1173 words - 5 pages

“The term “affirmative action” was first introduced by President Kennedy in 1961 as a method of redressing discrimination that had persisted in spite of Civil Rights Laws and constitutional guarantees” (Brunner and Rowen, “A History and Timeline of Affirmative Action”). Then on September 24, 1965, affirmative action was enforced for the first time. “Issued by President Johnson, the executive order requires government contractors to “take affirmative action” toward prospective minority employees in all aspects of hiring and employment” (Brunner and Rowen, “Timeline of Affirmative Action Milestones” ). Towards the late ‘70s, some problems began to arise (Brunner and Rowen, “A History and Timeline of Affirmative Action” ). As time progressed, more and more court cases were fought against affirmative action and the universities that enforced it. Some of the most famous cases were Regents of the University of California v. Bakke, United States v. Paradise, Fisher v. University of Texas, and Wygant v. Jackson Board of Education. The government of the United States should no longer utilize Affirmative Action programs because they lead to minorities being stereotyped as inferior, put minorities in positions they are not qualified to hold, and cause universities to lower their entrance qualifications.
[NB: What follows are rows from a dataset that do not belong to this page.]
-- pv_equiv track=rewrite | github.com/vanshkhandelwa/resumeprototypebackend | resume_analyzer.py | _extract_section_content
-- ===== SOURCE A (Python) =====
-- def _extract_section_content(resume_text):
--     """Extract section content from the resume text"""
--     # Dictionary to store section names and their content
--     sections = {}
--
--     # Common resume section headers to look for
--     common_headers = [
--         "summary", "objective", "profile", "about me", "experience", "work experience",
--         "employment history", "education", "skills", "technical skills", "projects",
--         "certifications", "achievements", "publications", "languages", "interests",
--         "volunteer experience", "professional experience", "leadership", "coursework",
--         "contact", "references", "activities", "machine learning", "web development"
--     ]
--
--     # Convert resume text to lowercase for case-insensitive matching
--     resume_lower = resume_text.lower()
--     lines = resume_text.split('\n')
--
--     current_section = None
--     section_content = []
--
--     # First pass: identify potential section headers
--     for i, line in enumerate(lines):
--         line_lower = line.lower().strip()
--
--         # Check if this line could be a section header
--         is_header = False
--         matched_header = None
--
--         # Check if line matches common headers
--         for header in common_headers:
--             if line_lower == header or line_lower == header + ":" or line_lower.startswith(header + " "):
--                 is_header = True
--                 matched_header = header
--                 break
--
--         # If no exact match but line is capitalized and short, it might be a header
--         if not is_header and len(line.strip()) < 30 and line.strip() and line.strip()[0].isupper():
--             # Check if followed by empty line or content
--             if i < len(lines) - 1 and lines[i + 1].strip() and not lines[i + 1].strip()[0].isupper():
--                 is_header = True
--                 matched_header = line_lower
--
--         if is_header:
--             # Save previous section if exists
--             if current_section and section_content:
--                 sections[current_section] = "\n".join(section_content)
--
--             # Start new section
--             current_section = matched_header if matched_header else line_lower
--             current_section = current_section.strip(':').strip()
--             section_content = []
--         elif current_section is not None:
--             # Add line to current section
--             section_content.append(line)
--
--     # Save the last section
--     if current_section and section_content:
--         sections[current_section] = "\n".join(section_content)
--
--     # Format section names for consistency
--     formatted_sections = {}
--     for name, content in sections.items():
--         # Clean the section name and format it
--         clean_name = name.lower().strip().replace(" ", "_")
--         formatted_sections[clean_name] = content.strip()
--
--     return formatted_sections
-- ===== SOURCE B (Python) =====
-- common_headers = [
--     "summary", "objective", "profile", "about me", "experience", "work experience",
--     "employment history", "education", "skills", "technical skills", "projects",
--     "certifications", "achievements", "publications", "languages", "interests",
--     "volunteer experience", "professional experience", "leadership", "coursework",
--     "contact", "references", "activities", "machine learning", "web development"
-- ]
--
--
-- def _classify(lines, i, line):
--     """Return the cleaned section name if line i is a header, else None."""
--     line_lower = line.lower().strip()
--     matched = next((h for h in common_headers
--                     if line_lower == h or line_lower == h + ":" or line_lower.startswith(h + " ")),
--                    None)
--     if matched is None:
--         stripped = line.strip()
--         if (len(stripped) < 30 and stripped and stripped[0].isupper()
--                 and i + 1 < len(lines) and lines[i + 1].strip()
--                 and not lines[i + 1].strip()[0].isupper()):
--             matched = line_lower
--     if matched is None:
--         return None
--     return matched.strip(':').strip()
--
--
-- def _extract_section_content(resume_text):
--     lines = resume_text.split('\n')
--     tagged = [(_classify(lines, i, line), line) for i, line in enumerate(lines)]
--     n = len(tagged)
--     j = 0
--     while j < n and tagged[j][0] is None:   # ignore lines before the first header
--         j += 1
--     sections = {}
--     while j < n:
--         name = tagged[j][0]
--         body = []
--         j += 1
--         while j < n and tagged[j][0] is None:
--             body.append(tagged[j][1])
--             j += 1
--         if name and body:
--             sections[name] = "\n".join(body)
--     return {nm.lower().strip().replace(" ", "_"): c.strip() for nm, c in sections.items()}
-- ===== Notes on version B (the rewrite author's own statement) =====
-- stated objective: alternative
-- what changed: A's single stateful pass (current_section/section_content accumulator with in-loop saves) is replaced by two passes: first classify every line into its cleaned header name or None, then group with a cursor that takes the lines strictly between consecutive headers and joins each non-empty body.
import Mathlib
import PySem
The United States government should abolish Affirmative Action programs because they lead to minorities being stereotyped as inferior. When authors Richard Sander and Stuart Taylor Jr. interviewed Jareau Hall, a student who experienced the effects of affirmative action, they found that when the government enforced affirmative action it actually created stereotyping. As Hall said, “I was immediately stereotyped and put into a box because i was African-American. And that made it harder to perform…. There was a general feeling that all blacks on campus were there either because they were athletes or they came through a minority-recruitment program and might not really belong there.” Most of the minorities at school through a minority program were stereotyped due to their easy entrance to the university. As Sander and Taylor continued their research they found that most minorities on campus were stereotyped. The majority of the minorities were considered weak students (Sander and Taylor). Although affirmative action was in theory supposed to stop stereotyping, it actually caused it. Some situations progressed so negatively that minorities began to self-segregate themselves (Sander and Taylor). Over time, the stereotyping against blacks and Hispanics began to grow. Therefore, the government should ban Affirmative Action programs because they cause stereotyping.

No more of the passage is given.